PPO made RLHF work; DPO made it simple. This post derives DPO from PPO, explains why it’s a supervised alternative (not RL), where it shines, and where RL/GRPO still helps.

From PPO to DPO (and GRPO)
Photo by Joel Filipe on Unsplash

For years, RLHF meant: (1) SFT a reference model, (2) train a reward model from pairwise preferences (Bradley–Terry/BTL), (3) do KL-regularized policy optimization (usually PPO) against that reward with a reference-policy anchor (stay close to SFT). This is what InstructGPT [1] popularized: RL with a KL term to the reference model, using PPO [2] to stabilize updates. For a broader RL overview, see my companion note: Reinforcement Learning in LLMs – Why and How.

Direct Preference Optimization (DPO) showed you can skip the explicit reward model and skip PPO. Why?
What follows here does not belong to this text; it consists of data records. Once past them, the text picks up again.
theorem pvSlices_eq (segs : List (List Char)) :
    ∀ (pre : List Char), segs ≠ [] →
    (let cs := pre ++ pvJoin segs
     let bnds : List Int := ((pre.length : Int) - 1) ::
       (pvPosns (pre.length : Int) segs ++ [(cs.length : Int)])
     (bnds.zip bnds.tail).map
       (fun ab => PySem.List.slice cs (some (ab.1 + 1)) (some ab.2))) = segs := by
  induction segs with
  | nil => intro pre h; exact absurd rfl h
  | cons s ss ih =>
      intro pre _
      match ss with
      | [] =>
          simp only [pvJoin, pvPosns, List.nil_append, List.zip_cons_cons, List.tail_cons,
            List.zip_nil_right, List.map_cons, List.map_nil]
          rw [show (pre.length : Int) - 1 + 1 = ((pre.length : Nat) : Int) by ring,
              show ((pre ++ s).length : Int) = ((pre.length : Nat) : Int) + ((s.length : Nat) : Int) by
                simp,
              PySem.List.slice_natCast_add]
          simp
      | t :: r =>
          have ihr := ih (pre ++ s ++ [',']) (by simp)
          simp only at ihr
          simp only [pvPosns, pvJoin, List.cons_append, List.zip_cons_cons, List.tail_cons,
            List.map_cons]
          rw [List.cons.injEq]
          refine ⟨?_, ?_⟩
          · rw [show (pre.length : Int) - 1 + 1 = ((pre.length : Nat) : Int) by ring,
                PySem.List.slice_natCast_add]
            rw [List.drop_left, List.take_left]
          · have e1 : ((pre ++ s ++ [',']).length : Int)
                = (pre.length : Int) + (s.length : Int) + 1 := by
              simp [List.length_append]
              omega
            have e2 : pre ++ s ++ [','] ++ pvJoin (t :: r)
                = pre ++ (s ++ ',' :: pvJoin (t :: r)) := by simp
            rw [e2, e1] at ihr
            rw [show (pre.length : Int) + (s.length : Int) + 1 - 1
                  = (pre.length : Int) + (s.length : Int) by ring] at ihr
            simp only [List.tail_cons] at ihr
            exact ihr

-- A's final collection versus B's trailing-empty pop, on segs = init ++ [last]
theorem pvFinal (segs : List (List Char)) (h : segs ≠ []) :
    pvFinish segs =
      (if (segs.map (fun s => String.ofList (PySem.Chars.strip s))) ≠ [] ∧
          (segs.map (fun s => String.ofList (PySem.Chars.strip s))).getLast? = some "" then
        (segs.map (fun s => String.ofList (PySem.Chars.strip s))).dropLast
      else segs.map (fun s => String.ofList (PySem.Chars.strip s))) := by
  obtain ⟨init, last, rfl⟩ := (List.eq_nil_or_concat segs).resolve_left h
  simp only [List.concat_eq_append, List.map_append, List.map_cons, List.map_nil]
  by_cases hl : PySem.Chars.strip last = []
  · rw [if_pos ⟨by simp, by rw [List.getLast?_concat, hl]⟩]
    simp [pvFinish, List.getLast?_concat, List.dropLast_concat, hl]
  · rw [if_neg (by
      rintro ⟨-, h2⟩
      rw [List.getLast?_concat] at h2
      injection h2 with h3
      exact hl (by simpa using congrArg String.toList h3))]
    simp [pvFinish, List.getLast?_concat, List.dropLast_concat, hl]

-- ===== VERDICT (by name: the statement is the Claim_ definition above) =====
theorem parse_insert_values_py_spec : Claim_equal_parse_insert_values_py := by
  intro s _
  unfold Spec_parse_insert_values_py
  simp only [parse_insert_values_py, parse_insert_values_py_alt]
  rw [pvLoopA_eq, pvMapHead_nil, List.nil_append, pvLoopB_eq, List.nil_append]
  have hne := pvSegs_ne_nil s.toList false none 0
  have hsl := pvSlices_eq (pvSegs s.toList false none 0) [] hne
  simp only [List.nil_append, List.length_nil, Nat.cast_zero, pvJoin_segs] at hsl
  have hb : ((-1 : Int) :: (pvPosns 0 (pvSegs s.toList false none 0) ++ [PySem.Str.len s]))
      = (((0 : Int) - 1) :: (pvPosns 0 (pvSegs s.toList false none 0) ++ [(s.toList.length : Int)])) := by
    norm_num [PySem.Str.len_eq, String.length_toList]
  rw [hb]
  rw [show (fun ab : Int × Int =>
        String.ofList (PySem.Chars.strip (PySem.List.slice s.toList (some (ab.1 + 1)) (some ab.2))))
      = (fun t => String.ofList (PySem.Chars.strip t)) ∘
        (fun ab : Int × Int => PySem.List.slice s.toList (some (ab.1 + 1)) (some ab.2)) from rfl]
  rw [← List.map_map, hsl]
  exact pvFinal _ hne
Because (a) human preferences are naturally modeled with Bradley–Terry [3], and (b) the max-entropy / KL-regularized RL objective [4] has a closed-form optimal policy—an exponential tilt of the reference policy. Combine those and you get a pure supervised objective on preference pairs.


Step 1 — Bradley–Terry: preferences are logistic in score differences

Given two completions $y^+$ (preferred) and $y^-$ (rejected) for prompt $x$, Bradley–Terry says [3]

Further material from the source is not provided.